Of all the lines in the entries below, give again exactly those starting at the line containing "counting_punctuation_marks.py | counting_punctuation_marks" and ending at the line containing "is kept as-is.", both ends included, and no others.

• RECORD SET
•••
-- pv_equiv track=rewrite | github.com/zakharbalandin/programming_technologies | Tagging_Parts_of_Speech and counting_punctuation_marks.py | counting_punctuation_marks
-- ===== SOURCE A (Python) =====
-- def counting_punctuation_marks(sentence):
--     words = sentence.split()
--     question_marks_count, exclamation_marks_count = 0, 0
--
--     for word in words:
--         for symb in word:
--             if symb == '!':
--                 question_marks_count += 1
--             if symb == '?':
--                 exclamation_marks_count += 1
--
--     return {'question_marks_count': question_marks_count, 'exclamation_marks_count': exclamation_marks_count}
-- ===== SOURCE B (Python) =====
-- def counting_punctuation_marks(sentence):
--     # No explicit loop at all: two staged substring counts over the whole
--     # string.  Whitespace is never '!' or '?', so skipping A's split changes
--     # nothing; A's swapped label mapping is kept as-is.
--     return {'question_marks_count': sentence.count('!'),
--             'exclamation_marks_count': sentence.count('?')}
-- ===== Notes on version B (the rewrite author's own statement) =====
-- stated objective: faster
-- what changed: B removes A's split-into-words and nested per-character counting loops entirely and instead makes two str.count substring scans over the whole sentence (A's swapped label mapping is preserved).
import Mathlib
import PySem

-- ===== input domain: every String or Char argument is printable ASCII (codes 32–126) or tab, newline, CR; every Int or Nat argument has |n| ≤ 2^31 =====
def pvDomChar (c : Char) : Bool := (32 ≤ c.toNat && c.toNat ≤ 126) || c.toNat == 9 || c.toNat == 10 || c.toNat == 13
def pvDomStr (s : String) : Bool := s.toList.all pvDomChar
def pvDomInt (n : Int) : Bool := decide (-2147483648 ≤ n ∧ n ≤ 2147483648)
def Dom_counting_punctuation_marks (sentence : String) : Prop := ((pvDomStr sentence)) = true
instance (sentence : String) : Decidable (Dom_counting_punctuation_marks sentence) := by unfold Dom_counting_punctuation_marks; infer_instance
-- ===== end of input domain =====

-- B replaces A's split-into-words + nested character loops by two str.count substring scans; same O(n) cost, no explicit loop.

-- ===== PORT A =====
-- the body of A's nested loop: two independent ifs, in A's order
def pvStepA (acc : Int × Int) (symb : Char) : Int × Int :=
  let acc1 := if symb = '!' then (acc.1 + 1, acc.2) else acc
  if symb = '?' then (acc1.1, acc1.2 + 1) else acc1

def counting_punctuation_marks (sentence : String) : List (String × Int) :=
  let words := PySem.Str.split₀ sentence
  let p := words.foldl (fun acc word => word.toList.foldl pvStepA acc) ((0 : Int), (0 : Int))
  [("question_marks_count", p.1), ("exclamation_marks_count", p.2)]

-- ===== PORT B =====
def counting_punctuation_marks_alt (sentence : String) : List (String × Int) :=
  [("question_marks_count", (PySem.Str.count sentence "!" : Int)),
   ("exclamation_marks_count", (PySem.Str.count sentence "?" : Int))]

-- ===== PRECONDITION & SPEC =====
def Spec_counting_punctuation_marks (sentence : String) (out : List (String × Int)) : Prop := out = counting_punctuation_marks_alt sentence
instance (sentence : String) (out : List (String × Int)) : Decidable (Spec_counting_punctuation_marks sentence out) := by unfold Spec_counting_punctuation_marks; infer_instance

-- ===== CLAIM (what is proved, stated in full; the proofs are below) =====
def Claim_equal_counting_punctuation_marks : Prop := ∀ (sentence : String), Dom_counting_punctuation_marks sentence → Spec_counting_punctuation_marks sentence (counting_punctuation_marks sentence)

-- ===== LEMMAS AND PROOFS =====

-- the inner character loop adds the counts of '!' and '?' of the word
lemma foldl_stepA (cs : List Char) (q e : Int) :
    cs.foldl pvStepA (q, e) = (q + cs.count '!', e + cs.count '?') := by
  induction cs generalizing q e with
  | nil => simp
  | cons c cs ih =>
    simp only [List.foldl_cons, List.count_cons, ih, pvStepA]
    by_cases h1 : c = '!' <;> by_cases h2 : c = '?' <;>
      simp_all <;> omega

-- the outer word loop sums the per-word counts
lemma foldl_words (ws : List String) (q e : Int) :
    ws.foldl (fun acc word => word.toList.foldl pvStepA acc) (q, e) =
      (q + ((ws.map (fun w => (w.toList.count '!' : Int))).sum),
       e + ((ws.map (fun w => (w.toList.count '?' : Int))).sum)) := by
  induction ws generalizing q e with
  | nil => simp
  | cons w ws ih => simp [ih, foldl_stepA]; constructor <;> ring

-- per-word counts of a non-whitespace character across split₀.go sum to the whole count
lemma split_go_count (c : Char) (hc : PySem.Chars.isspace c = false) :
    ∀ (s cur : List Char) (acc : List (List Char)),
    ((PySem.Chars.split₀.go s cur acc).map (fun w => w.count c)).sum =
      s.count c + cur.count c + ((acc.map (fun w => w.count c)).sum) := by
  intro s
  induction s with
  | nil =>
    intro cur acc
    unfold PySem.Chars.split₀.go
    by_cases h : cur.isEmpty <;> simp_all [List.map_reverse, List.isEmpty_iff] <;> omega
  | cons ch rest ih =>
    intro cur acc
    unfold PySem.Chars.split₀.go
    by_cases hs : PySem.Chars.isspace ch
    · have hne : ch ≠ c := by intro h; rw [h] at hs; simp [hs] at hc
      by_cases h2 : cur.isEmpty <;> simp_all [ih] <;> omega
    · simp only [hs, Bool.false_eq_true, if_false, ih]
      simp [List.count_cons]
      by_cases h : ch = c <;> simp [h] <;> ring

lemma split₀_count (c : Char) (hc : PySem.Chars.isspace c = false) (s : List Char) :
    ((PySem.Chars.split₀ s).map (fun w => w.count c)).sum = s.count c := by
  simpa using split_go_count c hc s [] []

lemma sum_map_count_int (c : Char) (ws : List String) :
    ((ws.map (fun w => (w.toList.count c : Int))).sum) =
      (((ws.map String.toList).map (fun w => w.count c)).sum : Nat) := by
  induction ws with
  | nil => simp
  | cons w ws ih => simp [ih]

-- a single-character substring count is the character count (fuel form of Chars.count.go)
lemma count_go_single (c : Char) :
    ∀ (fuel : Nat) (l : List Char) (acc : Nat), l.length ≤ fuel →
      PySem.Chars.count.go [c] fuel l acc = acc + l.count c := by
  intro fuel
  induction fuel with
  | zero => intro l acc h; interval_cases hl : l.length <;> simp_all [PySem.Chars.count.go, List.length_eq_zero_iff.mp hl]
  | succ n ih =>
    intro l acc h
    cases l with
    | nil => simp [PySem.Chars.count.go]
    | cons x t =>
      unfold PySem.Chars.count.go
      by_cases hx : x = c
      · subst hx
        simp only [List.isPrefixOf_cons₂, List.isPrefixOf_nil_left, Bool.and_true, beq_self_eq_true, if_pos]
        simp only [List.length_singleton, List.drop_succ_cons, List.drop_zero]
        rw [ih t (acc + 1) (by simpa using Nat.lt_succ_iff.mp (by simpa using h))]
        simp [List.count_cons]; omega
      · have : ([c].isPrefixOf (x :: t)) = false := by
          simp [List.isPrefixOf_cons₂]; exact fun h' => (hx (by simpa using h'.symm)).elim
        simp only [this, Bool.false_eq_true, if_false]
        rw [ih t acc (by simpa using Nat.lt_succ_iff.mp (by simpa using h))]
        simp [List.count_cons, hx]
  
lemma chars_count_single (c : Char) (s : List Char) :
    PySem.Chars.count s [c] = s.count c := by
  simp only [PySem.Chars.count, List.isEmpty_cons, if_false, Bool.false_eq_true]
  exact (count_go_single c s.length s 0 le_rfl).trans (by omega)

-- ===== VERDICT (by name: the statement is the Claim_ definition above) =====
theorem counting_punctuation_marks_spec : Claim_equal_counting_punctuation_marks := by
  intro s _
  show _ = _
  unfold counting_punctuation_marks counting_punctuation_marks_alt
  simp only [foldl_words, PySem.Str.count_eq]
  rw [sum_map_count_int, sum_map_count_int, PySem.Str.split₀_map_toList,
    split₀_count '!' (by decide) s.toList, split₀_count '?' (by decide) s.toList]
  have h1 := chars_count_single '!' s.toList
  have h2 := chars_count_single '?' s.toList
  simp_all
•••
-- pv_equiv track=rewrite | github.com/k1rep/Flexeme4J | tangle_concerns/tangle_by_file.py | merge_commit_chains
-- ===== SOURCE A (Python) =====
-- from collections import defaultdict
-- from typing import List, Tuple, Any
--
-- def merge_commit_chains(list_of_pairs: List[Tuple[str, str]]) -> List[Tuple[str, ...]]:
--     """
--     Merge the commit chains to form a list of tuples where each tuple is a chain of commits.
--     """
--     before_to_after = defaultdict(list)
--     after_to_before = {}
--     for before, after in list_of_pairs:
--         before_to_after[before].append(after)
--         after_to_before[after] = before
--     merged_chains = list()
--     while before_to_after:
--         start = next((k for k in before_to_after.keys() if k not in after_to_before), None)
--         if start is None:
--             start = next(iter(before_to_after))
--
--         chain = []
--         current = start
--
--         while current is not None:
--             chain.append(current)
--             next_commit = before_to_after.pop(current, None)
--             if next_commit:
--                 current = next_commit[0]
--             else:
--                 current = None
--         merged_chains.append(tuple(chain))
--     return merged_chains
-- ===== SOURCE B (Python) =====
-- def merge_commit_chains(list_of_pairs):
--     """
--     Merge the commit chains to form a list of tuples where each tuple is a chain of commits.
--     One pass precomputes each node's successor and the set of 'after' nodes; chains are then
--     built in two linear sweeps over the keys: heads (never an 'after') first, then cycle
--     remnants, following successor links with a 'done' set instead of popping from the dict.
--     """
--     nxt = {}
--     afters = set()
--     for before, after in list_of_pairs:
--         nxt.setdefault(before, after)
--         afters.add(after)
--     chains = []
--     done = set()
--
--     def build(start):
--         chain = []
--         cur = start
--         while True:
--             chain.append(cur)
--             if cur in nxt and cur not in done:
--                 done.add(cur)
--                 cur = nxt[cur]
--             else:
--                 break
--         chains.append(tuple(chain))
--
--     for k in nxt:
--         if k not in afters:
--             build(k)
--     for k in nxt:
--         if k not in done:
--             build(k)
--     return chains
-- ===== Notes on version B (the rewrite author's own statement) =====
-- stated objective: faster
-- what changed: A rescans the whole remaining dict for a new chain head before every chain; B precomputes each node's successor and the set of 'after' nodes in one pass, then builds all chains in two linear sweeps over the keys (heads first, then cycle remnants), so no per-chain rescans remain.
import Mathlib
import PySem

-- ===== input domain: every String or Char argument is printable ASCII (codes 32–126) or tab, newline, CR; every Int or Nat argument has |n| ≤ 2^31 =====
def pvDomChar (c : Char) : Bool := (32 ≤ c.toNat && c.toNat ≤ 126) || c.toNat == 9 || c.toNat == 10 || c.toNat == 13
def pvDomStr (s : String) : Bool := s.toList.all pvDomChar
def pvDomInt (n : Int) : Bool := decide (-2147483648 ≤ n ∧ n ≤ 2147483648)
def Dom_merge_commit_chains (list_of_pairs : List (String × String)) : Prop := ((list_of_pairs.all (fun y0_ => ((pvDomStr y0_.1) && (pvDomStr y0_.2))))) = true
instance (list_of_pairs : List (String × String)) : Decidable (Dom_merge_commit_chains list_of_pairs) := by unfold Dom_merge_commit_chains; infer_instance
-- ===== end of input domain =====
•••
• RESULT BELOW
-- pv_equiv track=rewrite | github.com/zakharbalandin/programming_technologies | Tagging_Parts_of_Speech and counting_punctuation_marks.py | counting_punctuation_marks
-- ===== SOURCE A (Python) =====
-- def counting_punctuation_marks(sentence):
--     words = sentence.split()
--     question_marks_count, exclamation_marks_count = 0, 0
--
--     for word in words:
--         for symb in word:
--             if symb == '!':
--                 question_marks_count += 1
--             if symb == '?':
--                 exclamation_marks_count += 1
--
--     return {'question_marks_count': question_marks_count, 'exclamation_marks_count': exclamation_marks_count}
-- ===== SOURCE B (Python) =====
-- def counting_punctuation_marks(sentence):
--     # No explicit loop at all: two staged substring counts over the whole
--     # string.  Whitespace is never '!' or '?', so skipping A's split changes
--     # nothing; A's swapped label mapping is kept as-is.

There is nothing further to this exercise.